The procedure for a taxpayer challenge of a county tax is set forth in Tennessee Code Annotated § 67-1-901. Under § 67-1-901, a taxpayer cannot directly challenge a tax in court, but must pay the tax under protest and sue for a refund. Tenn.Code Ann. § 67-1-901 (1994 & Supp.1996). This provision originally applied only to state taxes, see Saunders v. Russell, 78 Tenn. 293, 300 (1882), but now applies to county taxes as well. Tenn.Code Ann. § 67-1-912 (1994 & Supp.1996); see Hoover, Inc. v. Rutherford County, 885 S.W.2d 67 (Tenn.App.1994) (holding that a taxpayer could not seek a refund of excess payments of county taxes because he had not made those payments under protest).

In American Can Co. v. McCanless, 183 Tenn. 491, 193 S.W.2d 86 (1946), a taxpayer brought an action against the Commissioner of Revenue for declaratory judgment with respect to the construction of a state tax statute. Id. at 493, 193 S.W.2d at 86. The Court held that the taxpayer’s exclusive remedy under the statutes in effect at that time was to pay the state tax under protest and file suit for recovery. Id. at 493, 193 S.W.2d at 88. Because the taxpayer had not paid the state tax under protest, the Court found that it lacked jurisdiction over the case and dismissed the taxpayer’s complaint. Id. at 502, 193 S.W.2d at 90.

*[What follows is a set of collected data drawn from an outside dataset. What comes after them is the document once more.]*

-- pv_equiv track=rewrite | github.com/openai/parameter-golf | records/track_non_record_16mb/2026-03-30_OPC_CausalPackedMemory_NativeFullSpecClean/vendor/conker_ledger/ledger.py | render_survival_mermaid
-- ===== SOURCE A (Python) =====
-- from typing import Any
--
-- def render_survival_mermaid(rows: list[dict[str, Any]]) -> str:
--     if not rows:
--         return "graph LR\n    empty[No survival data]"
--     total = len(rows)
--     survived = sum(1 for r in rows if r.get("status") == "survived_full_eval")
--     failed = sum(1 for r in rows if r.get("status") == "full_eval_failed")
--     bridge_only = sum(1 for r in rows if r.get("status") == "bridge_only")
--     attempted = survived + failed
--     lines = [
--         "graph LR",
--         f'    A["Bridge Runs<br/>{total}"]',
--         f'    B["Full Eval Attempted<br/>{attempted}"]',
--         f'    C["Survived<br/>{survived}"]',
--         f'    D["Failed<br/>{failed}"]',
--         f'    E["Bridge Only<br/>{bridge_only}"]',
--         "    A --> B",
--         "    A --> E",
--         "    B --> C",
--         "    B --> D",
--         "    style C fill:#2ca02c,color:#fff",
--         "    style D fill:#c23b22,color:#fff",
--         "    style E fill:#7f7f7f,color:#fff",
--     ]
--     return "\n".join(lines)
-- ===== SOURCE B (Python) =====
-- def render_survival_mermaid(rows):
--     if not rows:
--         return "graph LR\n    empty[No survival data]"
--     # single pass: one loop carries a (survived, failed, bridge_only) accumulator,
--     # classifying each row once with an exclusive elif chain
--     survived = failed = bridge_only = 0
--     for r in rows:
--         s = r.get("status")
--         if s == "survived_full_eval":
--             survived += 1
--         elif s == "full_eval_failed":
--             failed += 1
--         elif s == "bridge_only":
--             bridge_only += 1
--     return (
--         "graph LR\n"
--         f'    A["Bridge Runs<br/>{len(rows)}"]\n'
--         f'    B["Full Eval Attempted<br/>{survived + failed}"]\n'
--         f'    C["Survived<br/>{survived}"]\n'
--         f'    D["Failed<br/>{failed}"]\n'
--         f'    E["Bridge Only<br/>{bridge_only}"]\n'
--         "    A --> B\n"
--         "    A --> E\n"
--         "    B --> C\n"
--         "    B --> D\n"
--         "    style C fill:#2ca02c,color:#fff\n"
--         "    style D fill:#c23b22,color:#fff\n"
--         "    style E fill:#7f7f7f,color:#fff"
--     )
-- ===== Notes on version B (the rewrite author's own statement) =====
-- stated objective: alternative
-- what changed: Collapses A's three staged sum(...) scans into one loop carrying a (survived, failed, bridge_only) accumulator with an exclusive elif chain per row, and assembles the output as a single template string instead of joining a lines list.
import Mathlib
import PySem

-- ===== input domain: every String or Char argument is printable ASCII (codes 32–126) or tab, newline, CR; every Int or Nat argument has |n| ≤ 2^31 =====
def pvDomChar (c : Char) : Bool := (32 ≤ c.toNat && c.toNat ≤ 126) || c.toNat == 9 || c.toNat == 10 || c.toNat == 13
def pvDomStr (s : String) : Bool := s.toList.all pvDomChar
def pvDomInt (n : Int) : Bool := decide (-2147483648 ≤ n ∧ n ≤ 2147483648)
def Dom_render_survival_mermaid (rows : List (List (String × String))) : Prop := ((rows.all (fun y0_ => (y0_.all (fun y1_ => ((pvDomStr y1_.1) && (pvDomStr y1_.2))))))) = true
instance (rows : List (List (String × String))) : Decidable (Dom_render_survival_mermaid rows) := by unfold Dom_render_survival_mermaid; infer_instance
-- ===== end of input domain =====

-- B collapses A's three staged scans into one loop with a (survived, failed, bridge_only) accumulator and builds the output as one template string (alternative decomposition; same cost).


-- ===== PORT A =====
def render_survival_mermaid (rows : List (List (String × String))) : String :=
  if rows = [] then "graph LR\n    empty[No survival data]"
  else
    let total : Int := rows.length
    let survived : Int := rows.foldl (fun acc r => if (PySem.Dict.mk r).get? "status" == some "survived_full_eval" then acc + 1 else acc) 0
    let failed : Int := rows.foldl (fun acc r => if (PySem.Dict.mk r).get? "status" == some "full_eval_failed" then acc + 1 else acc) 0
    let bridge_only : Int := rows.foldl (fun acc r => if (PySem.Dict.mk r).get? "status" == some "bridge_only" then acc + 1 else acc) 0
    let attempted : Int := survived + failed
    let lines : List String := [
      "graph LR",
      "    A[\"Bridge Runs<br/>" ++ PySem.Int.toStr total ++ "\"]",
      "    B[\"Full Eval Attempted<br/>" ++ PySem.Int.toStr attempted ++ "\"]",
      "    C[\"Survived<br/>" ++ PySem.Int.toStr survived ++ "\"]",
      "    D[\"Failed<br/>" ++ PySem.Int.toStr failed ++ "\"]",
      "    E[\"Bridge Only<br/>" ++ PySem.Int.toStr bridge_only ++ "\"]",
      "    A --> B",
      "    A --> E",
      "    B --> C",
      "    B --> D",
      "    style C fill:#2ca02c,color:#fff",
      "    style D fill:#c23b22,color:#fff",
      "    style E fill:#7f7f7f,color:#fff"]
    PySem.Str.join "\n" lines

-- ===== PORT B =====
-- the single-pass loop of Source B: one accumulator triple, exclusive elif chain
def pvTallyStep (t : Int × Int × Int) (r : List (String × String)) : Int × Int × Int :=
  let s := (PySem.Dict.mk r).get? "status"
  if s == some "survived_full_eval" then (t.1 + 1, t.2.1, t.2.2)
  else if s == some "full_eval_failed" then (t.1, t.2.1 + 1, t.2.2)
  else if s == some "bridge_only" then (t.1, t.2.1, t.2.2 + 1)
  else t

def render_survival_mermaid_alt (rows : List (List (String × String))) : String :=
  if rows = [] then "graph LR\n    empty[No survival data]"
  else
    let t := rows.foldl pvTallyStep ((0 : Int), (0 : Int), (0 : Int))
    "graph LR\n"
      ++ "    A[\"Bridge Runs<br/>" ++ PySem.Int.toStr (rows.length : Int) ++ "\"]\n"
      ++ "    B[\"Full Eval Attempted<br/>" ++ PySem.Int.toStr (t.1 + t.2.1) ++ "\"]\n"
      ++ "    C[\"Survived<br/>" ++ PySem.Int.toStr t.1 ++ "\"]\n"
      ++ "    D[\"Failed<br/>" ++ PySem.Int.toStr t.2.1 ++ "\"]\n"
      ++ "    E[\"Bridge Only<br/>" ++ PySem.Int.toStr t.2.2 ++ "\"]\n"
      ++ "    A --> B\n"
      ++ "    A --> E\n"
      ++ "    B --> C\n"
      ++ "    B --> D\n"
      ++ "    style C fill:#2ca02c,color:#fff\n"
      ++ "    style D fill:#c23b22,color:#fff\n"
      ++ "    style E fill:#7f7f7f,color:#fff"

-- ===== PRECONDITION & SPEC =====
def Spec_render_survival_mermaid (rows : List (List (String × String))) (out : String) : Prop := out = render_survival_mermaid_alt rows
instance (rows : List (List (String × String))) (out : String) : Decidable (Spec_render_survival_mermaid rows out) := by unfold Spec_render_survival_mermaid; infer_instance

-- ===== CLAIM =====
def Claim_equal_render_survival_mermaid : Prop := ∀ (rows : List (List (String × String))), Dom_render_survival_mermaid rows → Spec_render_survival_mermaid rows (render_survival_mermaid rows)

-- ===== LEMMAS AND PROOFS =====

-- the one-pass triple fold computes exactly A's three independent 0/1 folds
lemma pv_tally_eq (rows : List (List (String × String))) (a b c : Int) :
    rows.foldl pvTallyStep (a, b, c)
    = (rows.foldl (fun acc r => if (PySem.Dict.mk r).get? "status" == some "survived_full_eval" then acc + 1 else acc) a,
       rows.foldl (fun acc r => if (PySem.Dict.mk r).get? "status" == some "full_eval_failed" then acc + 1 else acc) b,
       rows.foldl (fun acc r => if (PySem.Dict.mk r).get? "status" == some "bridge_only" then acc + 1 else acc) c) := by
  induction rows generalizing a b c with
  | nil => rfl
  | cons r rs ih =>
    simp only [List.foldl_cons, pvTallyStep]
    rcases h : (PySem.Dict.mk r).get? "status" with _ | s
    · simp [ih]
    · by_cases h1 : s = "survived_full_eval"
      · simp [h1, ih]
      · by_cases h2 : s = "full_eval_failed"
        · simp [h1, h2, ih]
        · by_cases h3 : s = "bridge_only"
          · simp [h1, h2, h3, ih]
          · simp [h1, h2, h3, ih]

-- ===== VERDICT =====
set_option maxRecDepth 4096 in
theorem render_survival_mermaid_spec : Claim_equal_render_survival_mermaid := by
  intro rows _
  unfold Spec_render_survival_mermaid render_survival_mermaid render_survival_mermaid_alt
  by_cases h : rows = []
  · simp [h]
  · simp only [if_neg h, pv_tally_eq]
    apply String.toList_injective
    simp [PySem.Str.toList_join, PySem.Chars.join, List.intercalate]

As stated above, the statutory requirement of payment under protest now applies to county taxes; thus, the reasoning in American Can is applicable to this case. The exclusive remedy for an aggrieved taxpayer disputing a county tax is to pay the tax and seek a refund. See Tenn.Code Ann. §§ 67-1-901, 67-1-912. Heath failed to pay the disputed tax prior to filing his lawsuit; consequently, the trial court lacked jurisdiction over his complaint. Therefore, the trial court’s decision to dismiss Heath’s complaint is affirmed.

Because the dismissal of Heath’s lawsuit is affirmed on procedural grounds, we need not address his contentions that he is not subject to the tax or that the tax is unconstitutional.

The decision of the trial court is affirmed. Costs are taxed to Appellant, for which execution may issue if necessary.

CRAWFORD, P.J. (W.S.), and HIGHERS, J., concur.